The ocean played a huge, if sporadic role in the series, and that's partly why the LA setting was key. We were led to believe in an earlier episode, for instance, that the ocean had swallowed up Nate's first wife, Lisa, at a moment when she'd finally found some peace. Later Nate and Brenda were married on the shore, while she carried a dead fetus in her womb. And in Nate's death sequence was where he wound up, running into the waves, yelling over his shoulder, "Come on! This is what we came for!!"

As a fledgling story teller myself, I can't help but think, How perfect! The closeness between life (and by life I mean life at its most alive: elation, ecstasy) and death is a time-honored device of art, one that'll never be worn out because it's so true. And to me that's what LA is: this place on the edge where the fire burns a bit brighter and hotter than anywhere else. It's the spot where those with the most acute cases of wanderlust stopped, because they had to stop, and infected the gene pool with their dangerously curious spirits. The ocean. Life and death rolling, one over the other, again and again, endlessly.

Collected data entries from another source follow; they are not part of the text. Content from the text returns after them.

-- pv_equiv track=rewrite | github.com/ChoHyoungSeo/Algorithm_prac | python/programmers/stack_queue_1.py | solution
-- ===== SOURCE A (Python) =====
-- from collections import Counter
--
-- def solution(progresses, speeds):
--     answer = []
--     i = 0
--     ans_lis=[]
--     while True:
--         if i == len(progresses):
--             break
--         samp = progresses[i]
--         samp_s = speeds[i]
--         if ((100 - samp) % samp_s) == 0 :
--             day = (100 - samp) // samp_s
--         else:
--             day = ((100 - samp) // samp_s) + 1
--         try:
--             tmp = ans_lis[i-1]
--         except:
--             tmp = day
--         if day < tmp:
--             day = tmp
--         ans_lis.append(day)
--         i += 1
--
--     ans_dict = dict(Counter(ans_lis).most_common(len(progresses)))
--     for _, ans_num in enumerate(sorted(ans_dict.items())):
--         answer.append(ans_num[1])
--     return answer
-- ===== SOURCE B (Python) =====
-- def solution(progresses, speeds):
--     answer = []
--     cur_day = None
--     cur_cnt = 0
--     for p, s in zip(progresses, speeds):
--         day = -((p - 100) // s)          # ceil((100 - p) / s)
--         if cur_day is not None and day < cur_day:
--             day = cur_day                # cannot deploy before the previous task
--         if cur_day is not None and day == cur_day:
--             cur_cnt += 1
--         else:
--             if cur_day is not None:
--                 answer.append(cur_cnt)
--             cur_day, cur_cnt = day, 1
--     if cur_day is not None:
--         answer.append(cur_cnt)
--     return answer
-- ===== Notes on version B (the rewrite author's own statement) =====
-- stated objective: simpler
-- what changed: B replaces A's build-clamped-day-list + Counter + most_common + dict + sort pipeline by one pass over zip(progresses, speeds) that computes each ceil day with -((p-100)//s), clamps it to the running maximum, and counts consecutive equal-day groups inline, so no intermediate list, counter or sort is built.
import Mathlib
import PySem

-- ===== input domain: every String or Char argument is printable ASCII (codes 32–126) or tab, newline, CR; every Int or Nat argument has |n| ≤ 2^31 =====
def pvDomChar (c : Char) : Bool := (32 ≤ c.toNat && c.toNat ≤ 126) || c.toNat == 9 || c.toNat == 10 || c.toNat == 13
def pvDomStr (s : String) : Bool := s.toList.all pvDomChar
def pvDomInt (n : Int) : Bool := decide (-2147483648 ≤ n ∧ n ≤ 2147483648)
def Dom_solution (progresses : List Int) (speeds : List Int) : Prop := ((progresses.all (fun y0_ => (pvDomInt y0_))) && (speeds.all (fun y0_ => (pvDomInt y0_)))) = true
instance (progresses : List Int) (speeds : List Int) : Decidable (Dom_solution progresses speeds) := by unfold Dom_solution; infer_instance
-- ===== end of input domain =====

-- B replaces A's day-list + Counter + most_common + sort pipeline by a single grouping
-- pass over zip(progresses, speeds) (objective: simpler).

-- ===== PORT A =====
-- the 'while True' loop; Python exits at i == len(progresses); i counts up from 0, so 'len ≤ i' is the same exit
def solutionLoop (progresses : List Int) (speeds : List Int) (i : Nat) (ans_lis : List Int) : List Int :=
  if _h : progresses.length ≤ i then ans_lis
  else
    let samp := PySem.List.pyGetD progresses (i : Int) 0      -- progresses[i]; in range here
    let samp_s := PySem.List.pyGetD speeds (i : Int) 0        -- speeds[i]; Pre_ gives i < len speeds
    let day := if PySem.Int.mod (100 - samp) samp_s == 0      -- Pre_ gives samp_s ≠ 0
               then PySem.Int.floordiv (100 - samp) samp_s
               else PySem.Int.floordiv (100 - samp) samp_s + 1
    let tmp := (PySem.List.pyGet? ans_lis ((i : Int) - 1)).getD day   -- try: ans_lis[i-1] except: day
    let day := if day < tmp then tmp else day
    solutionLoop progresses speeds (i + 1) (ans_lis ++ [day])
termination_by progresses.length - i
decreasing_by omega

def solution (progresses : List Int) (speeds : List Int) : List Int :=
  let ans_lis := solutionLoop progresses speeds 0 []
  -- dict(Counter(ans_lis).most_common(len(progresses)))
  let ans_dict := PySem.Dict.ofList
    ((PySem.List.sorted (PySem.Dict.counter ans_lis).items (fun kv => kv.2) true).take progresses.length)
  -- for _, ans_num in enumerate(sorted(ans_dict.items())): answer.append(ans_num[1])
  (PySem.List.enumerate (PySem.List.sorted2 ans_dict.items (fun kv => kv.1) (fun kv => kv.2))).foldl
    (fun answer e => answer ++ [e.2.2]) []

-- ===== PORT B =====
def solution_alt (progresses : List Int) (speeds : List Int) : List Int :=
  let step := fun (st : Option (Int × Int) × List Int) (pr : Int × Int) =>
    let day := -(PySem.Int.floordiv (pr.1 - 100) pr.2)
    match st.1 with
    | none => (some (day, 1), st.2)
    | some (cd, cc) =>
      let day := if day < cd then cd else day
      if day == cd then (some (cd, cc + 1), st.2)
      else (some (day, 1), st.2 ++ [cc])
  match (progresses.zip speeds).foldl step (none, []) with
  | (none, answer) => answer
  | (some (_, cc), answer) => answer ++ [cc]

-- ===== PRECONDITION & SPEC =====
-- A raises IndexError when speeds is shorter than progresses and ZeroDivisionError on a zero
-- speed among the first len(progresses) speeds; Pre_ excludes exactly those inputs.
def Pre_solution (progresses : List Int) (speeds : List Int) : Prop :=
  progresses.length ≤ speeds.length ∧ ∀ s ∈ speeds.take progresses.length, s ≠ 0
instance (progresses : List Int) (speeds : List Int) : Decidable (Pre_solution progresses speeds) := by
  unfold Pre_solution; infer_instance

def pvWitness_solution : List Int × List Int := ([93, 30, 55], [1, 30, 5])

def Spec_solution (progresses : List Int) (speeds : List Int) (out : List Int) : Prop :=
  out = solution_alt progresses speeds
instance (progresses : List Int) (speeds : List Int) (out : List Int) : Decidable (Spec_solution progresses speeds out) := by
  unfold Spec_solution; infer_instance

-- ===== CLAIM (what is proved, stated in full; the proofs are below) =====
def Claim_equal_solution : Prop := ∀ (progresses : List Int) (speeds : List Int), Dom_solution progresses speeds → Pre_solution progresses speeds → Spec_solution progresses speeds (solution progresses speeds)

-- ===== LEMMAS AND PROOFS =====

-- ceil((100 - p) / s), the day both programs compute
def dayB (p s : Int) : Int := -(PySem.Int.floordiv (p - 100) s)

-- the clamped day list A's loop builds (and B groups), one value per zip pair
def daysSpec : Option Int → List (Int × Int) → List Int
  | _, [] => []
  | po, pr :: t =>
    let d0 := dayB pr.1 pr.2
    let d := match po with
             | none => d0
             | some c => if d0 < c then c else d0
    d :: daysSpec (some d) t

-- B's grouping pass, seeded with a current day and count
def groupAdd (cd cc : Int) : List Int → List Int
  | [] => [cc]
  | d :: t => if d == cd then groupAdd cd (cc + 1) t else cc :: groupAdd d 1 t

-- counts of the distinct values in first-appearance order (what A's pipeline returns)
def dedupCounts (l : List Int) : List Int :=
  (PySem.List.dedup l).map (fun k => (l.count k : Int))

lemma daysSpec_nil (po : Option Int) : daysSpec po [] = [] := by cases po <;> rfl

Of course, the Fisher's funeral home, which Nate couldn't succeed in escaping, was a bigger, more obvious thematic backdrop -- and recurring character, what with each episode beginning with a different, unexpected death. These little stories, and the morbid setting, tempered the intensity of life in all the main characters' storylines, grounded them in reality. And isn't this what America is: plain, old mortality wrapped in an illusion of self importance and invincibility?

In this setting, with such real characters, and in the hands of sophisticated writers, actors and directors, Six Feet Under became, in my mind, a true American masterpiece, and I'm really going to miss it.